■ Task description: Look below for the line containing "theorem extract_indices_spec : Claim_equal_extract_indices" and the line containing "rw [PySem.List.pyRange_one_eq_nil h]"; repeat exactly those two lines and all lines between them, and nothing else.

[Stored items]
-- pv_equiv track=rewrite | github.com/mathhat/Timeseries-Forecasting | tools.py | extract_indices
-- ===== SOURCE A (Python) =====
-- def extract_indices(mask,kernel,future,arraysize,indices,arrays):
--     counter = 0
--     for i in range(arraysize-future):
--         if mask[i]==True:
--             counter = counter + 1
--             if counter >= kernel and mask[i+future]==True:
--                 indices.append(list(range(i-kernel+1,i+1))+[i+future])
--         else:
--             counter = 0
--     return indices
-- ===== SOURCE B (Python) =====
-- def extract_indices(mask, kernel, future, arraysize, indices, arrays):
--     for i in range(arraysize - future):
--         lo = i - kernel + 1
--         if mask[i] == True and lo >= 0 and all(mask[j] == True for j in range(lo, i + 1)) \
--                 and mask[i + future] == True:
--             indices.append(list(range(lo, i + 1)) + [i + future])
--     return indices
-- ===== Notes on version B (the rewrite author's own statement) =====
-- stated objective: alternative
-- what changed: A's single incremental pass with a running consecutive-True counter is replaced by a stateless loop that decides each index independently by rescanning the kernel-length window ending at i (explicit i-kernel+1>=0 guard plus all() over the window).
-- outside the precondition, e.g. on extract_indices([False, False], 1, -3, -1, [], []): A returns [], B returns []; on extract_indices([True], 2, 1, 2, [], []): A returns [], B returns []
import Mathlib
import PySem

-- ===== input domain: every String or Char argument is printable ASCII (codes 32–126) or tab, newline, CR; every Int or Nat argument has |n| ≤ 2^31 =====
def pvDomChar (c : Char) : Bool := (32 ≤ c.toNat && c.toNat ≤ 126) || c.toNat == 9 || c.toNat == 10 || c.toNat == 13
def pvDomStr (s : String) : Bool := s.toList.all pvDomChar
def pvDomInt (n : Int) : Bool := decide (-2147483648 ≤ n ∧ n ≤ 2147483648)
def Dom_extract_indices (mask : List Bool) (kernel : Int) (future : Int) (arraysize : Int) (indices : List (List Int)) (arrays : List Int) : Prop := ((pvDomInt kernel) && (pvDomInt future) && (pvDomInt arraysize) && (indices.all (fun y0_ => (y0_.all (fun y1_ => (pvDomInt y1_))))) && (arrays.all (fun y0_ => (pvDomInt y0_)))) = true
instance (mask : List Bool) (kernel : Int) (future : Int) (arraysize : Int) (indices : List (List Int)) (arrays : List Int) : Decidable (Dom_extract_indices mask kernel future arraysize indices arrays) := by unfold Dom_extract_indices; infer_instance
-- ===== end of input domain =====

-- B replaces A's running counter by a direct scan of the kernel-length window ending at i
-- (alternative strategy, same complexity class for small kernels; not claimed faster).
-- Both Pythons also append to `indices` in place; the theorems are about the return value.

-- mask[i] (value when in range; the raising cases are excluded by Pre_)
def pvGetB (mask : List Bool) (i : Int) : Bool := (PySem.List.pyGet? mask i).getD false

-- ===== PORT A =====
def extract_indices (mask : List Bool) (kernel : Int) (future : Int) (arraysize : Int) (indices : List (List Int)) (arrays : List Int) : List (List Int) :=
  ((PySem.List.pyRange 0 (arraysize - future) 1).foldl
    (fun (st : Int × List (List Int)) i =>
      if pvGetB mask i then
        let counter := st.1 + 1
        if counter ≥ kernel ∧ pvGetB mask (i + future) then
          (counter, st.2 ++ [PySem.List.pyRange (i - kernel + 1) (i + 1) 1 ++ [i + future]])
        else (counter, st.2)
      else (0, st.2))
    (0, indices)).2

-- ===== PORT B =====
def extract_indices_alt (mask : List Bool) (kernel : Int) (future : Int) (arraysize : Int) (indices : List (List Int)) (arrays : List Int) : List (List Int) :=
  (PySem.List.pyRange 0 (arraysize - future) 1).foldl
    (fun (inds : List (List Int)) i =>
      let lo := i - kernel + 1
      if pvGetB mask i && decide (lo ≥ 0)
          && (PySem.List.pyRange lo (i + 1) 1).all (fun j => pvGetB mask j)
          && pvGetB mask (i + future) then
        inds ++ [PySem.List.pyRange lo (i + 1) 1 ++ [i + future]]
      else inds)
    indices

-- ===== PRECONDITION & SPEC =====
-- Pre_ excludes exactly the index accesses that can raise IndexError: every loop index i
-- in [0, arraysize-future) and every i+future must be a valid (possibly negative) index.
-- This is slightly conservative: A may still return when an out-of-range access sits in a
-- branch the run never executes (short-circuited); B behaves identically there anyway.
def Pre_extract_indices (mask : List Bool) (kernel : Int) (future : Int) (arraysize : Int) (indices : List (List Int)) (arrays : List Int) : Prop :=
  arraysize - future ≤ 0 ∨
    (arraysize - future ≤ (mask.length : Int) ∧ arraysize ≤ (mask.length : Int) ∧
     -(mask.length : Int) ≤ future)
instance (mask : List Bool) (kernel : Int) (future : Int) (arraysize : Int) (indices : List (List Int)) (arrays : List Int) : Decidable (Pre_extract_indices mask kernel future arraysize indices arrays) := by unfold Pre_extract_indices; infer_instance

def pvWitness_extract_indices : List Bool × Int × Int × Int × List (List Int) × List Int :=
  ([true, true, true, false, true], 2, 1, 5, [], [])

def Spec_extract_indices (mask : List Bool) (kernel : Int) (future : Int) (arraysize : Int) (indices : List (List Int)) (arrays : List Int) (out : List (List Int)) : Prop := out = extract_indices_alt mask kernel future arraysize indices arrays
instance (mask : List Bool) (kernel : Int) (future : Int) (arraysize : Int) (indices : List (List Int)) (arrays : List Int) (out : List (List Int)) : Decidable (Spec_extract_indices mask kernel future arraysize indices arrays out) := by unfold Spec_extract_indices; infer_instance

-- ===== CLAIM (what is proved, stated in full; the proofs are below) =====
def Claim_equal_extract_indices : Prop := ∀ (mask : List Bool) (kernel : Int) (future : Int) (arraysize : Int) (indices : List (List Int)) (arrays : List Int), Dom_extract_indices mask kernel future arraysize indices arrays → Pre_extract_indices mask kernel future arraysize indices arrays → Spec_extract_indices mask kernel future arraysize indices arrays (extract_indices mask kernel future arraysize indices arrays)

-- ===== LEMMAS AND PROOFS =====

-- the run length of consecutive `true`s (under pvGetB) ending just before index n:
-- this is exactly A's counter after n loop iterations.
def pvRun (mask : List Bool) : Nat → Nat
  | 0 => 0
  | n + 1 => if pvGetB mask n then pvRun mask n + 1 else 0

-- characterisation of the counter by the window it certifies
lemma pvRun_ge (mask : List Bool) : ∀ (n m : Nat),
    (m ≤ pvRun mask n ↔ m ≤ n ∧ ∀ j : Nat, n - m ≤ j → j < n → pvGetB mask j = true) := by
  intro n
  induction n with
  | zero => intro m; cases m <;> simp [pvRun]
  | succ n ih =>
    intro m
    cases m with
    | zero => simp; exact fun j h1 h2 => absurd h2 (by omega)
    | succ m =>
      simp only [pvRun]
      by_cases h : pvGetB mask n = true
      · rw [if_pos h]
        constructor
        · intro hle
          have := (ih m).mp (by omega)
          refine ⟨by omega, ?_⟩
          intro j h1 h2
          rcases Nat.lt_succ_iff_lt_or_eq.mp h2 with hj | hj
          · exact this.2 j (by omega) hj
          · subst hj; exact h
        · intro ⟨h1, h2⟩
          have : m ≤ pvRun mask n := (ih m).mpr ⟨by omega, fun j hj1 hj2 => h2 j (by omega) (by omega)⟩
          omega
      · rw [if_neg h]
        constructor
        · omega
        · intro ⟨h1, h2⟩
          exact absurd (h2 n (by omega) (by omega)) h

-- under mask[n] = true, the window test of B equals the counter test of A
lemma window_iff (mask : List Bool) (kernel : Int) (n : Nat) (hn : pvGetB mask (n : Int) = true) :
    ((decide ((n : Int) - kernel + 1 ≥ 0)
      && (PySem.List.pyRange ((n : Int) - kernel + 1) ((n : Int) + 1) 1).all (fun j => pvGetB mask j)) = true)
    ↔ kernel ≤ (pvRun mask n : Int) + 1 := by
  have hr : pvRun mask (n + 1) = pvRun mask n + 1 := by simp [pvRun, hn]
  by_cases hk : kernel ≤ 0
  · constructor
    · intro _; omega
    · intro _
      simp only [Bool.and_eq_true, decide_eq_true_eq, List.all_eq_true]
      refine ⟨by omega, ?_⟩
      intro j hj
      rw [PySem.List.mem_pyRange_one] at hj
      omega
  · constructor
    · intro h
      simp only [Bool.and_eq_true, decide_eq_true_eq, List.all_eq_true] at h
      obtain ⟨h0, hall⟩ := h
      have hge : kernel.toNat ≤ pvRun mask (n + 1) := by
        rw [pvRun_ge]
        refine ⟨by omega, ?_⟩
        intro j hj1 hj2
        exact hall _ (by rw [PySem.List.mem_pyRange_one]; omega)
      omega
    · intro h
      have hge : kernel.toNat ≤ pvRun mask (n + 1) := by omega
      rw [pvRun_ge] at hge
      simp only [Bool.and_eq_true, decide_eq_true_eq, List.all_eq_true]
      refine ⟨by omega, ?_⟩
      intro j hj
      rw [PySem.List.mem_pyRange_one] at hj
      obtain ⟨jn, rfl⟩ : ∃ jn : Nat, j = (jn : Int) := ⟨j.toNat, by omega⟩
      exact hge.2 jn (by omega) (by omega)

lemma loop_eq (mask : List Bool) (kernel future : Int) (n : Nat) (indices : List (List Int)) :
    (PySem.List.pyRange 0 (n : Int) 1).foldl
      (fun (st : Int × List (List Int)) i =>
        if pvGetB mask i then
          let counter := st.1 + 1
          if counter ≥ kernel ∧ pvGetB mask (i + future) then
            (counter, st.2 ++ [PySem.List.pyRange (i - kernel + 1) (i + 1) 1 ++ [i + future]])
          else (counter, st.2)
        else (0, st.2))
      (0, indices)
    = ((pvRun mask n : Int),
       (PySem.List.pyRange 0 (n : Int) 1).foldl
         (fun (inds : List (List Int)) i =>
           let lo := i - kernel + 1
           if pvGetB mask i && decide (lo ≥ 0)
               && (PySem.List.pyRange lo (i + 1) 1).all (fun j => pvGetB mask j)
               && pvGetB mask (i + future) then
             inds ++ [PySem.List.pyRange lo (i + 1) 1 ++ [i + future]]
           else inds)
         indices) := by
  induction n with
  | zero => simp [PySem.List.pyRange_one_eq_nil, pvRun]
  | succ n ih =>
    have hsplit : PySem.List.pyRange 0 ((n : Int) + 1) 1
        = PySem.List.pyRange 0 (n : Int) 1 ++ [(n : Int)] := by
      exact PySem.List.pyRange_one_succ_right (by omega)
    push_cast
    rw [hsplit, List.foldl_append, List.foldl_append, ih]
    simp only [List.foldl_cons, List.foldl_nil]
    rcases Bool.eq_false_or_eq_true (pvGetB mask (n : Int)) with hn | hn
    case inr =>
      rw [if_neg (by simp [hn]), if_neg (by simp [hn])]
      simp [pvRun, hn]
    case inl =>
      rw [if_pos hn]
      by_cases hc : ((pvRun mask n : Int) + 1 ≥ kernel ∧ pvGetB mask ((n : Int) + future) = true)
      · rw [if_pos hc, if_pos (by
          simp only [Bool.and_eq_true]
          have hw := (window_iff mask kernel n hn).mpr (by omega)
          simp only [Bool.and_eq_true] at hw
          exact ⟨⟨⟨hn, hw.1⟩, hw.2⟩, hc.2⟩)]
        simp [pvRun, hn]
      · rw [if_neg hc, if_neg (by
          intro h
          simp only [Bool.and_eq_true] at h
          exact hc ⟨by
            have := (window_iff mask kernel n hn).mp (by
              simp only [Bool.and_eq_true]; exact ⟨h.1.1.2, h.1.2⟩)
            omega, h.2⟩)]
        simp [pvRun, hn]

-- ===== VERDICT (by name: the statement is the Claim_ definition above) =====
theorem extract_indices_spec : Claim_equal_extract_indices := by
  intro mask kernel future arraysize indices arrays _ _
  unfold Spec_extract_indices extract_indices extract_indices_alt
  by_cases h : arraysize - future ≤ 0
  · rw [PySem.List.pyRange_one_eq_nil h]
    simp
  · have hn : arraysize - future = ((arraysize - future).toNat : Nat) := by omega
    rw [hn, loop_eq]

■ Response below:
theorem extract_indices_spec : Claim_equal_extract_indices := by
  intro mask kernel future arraysize indices arrays _ _
  unfold Spec_extract_indices extract_indices extract_indices_alt
  by_cases h : arraysize - future ≤ 0
  · rw [PySem.List.pyRange_one_eq_nil h]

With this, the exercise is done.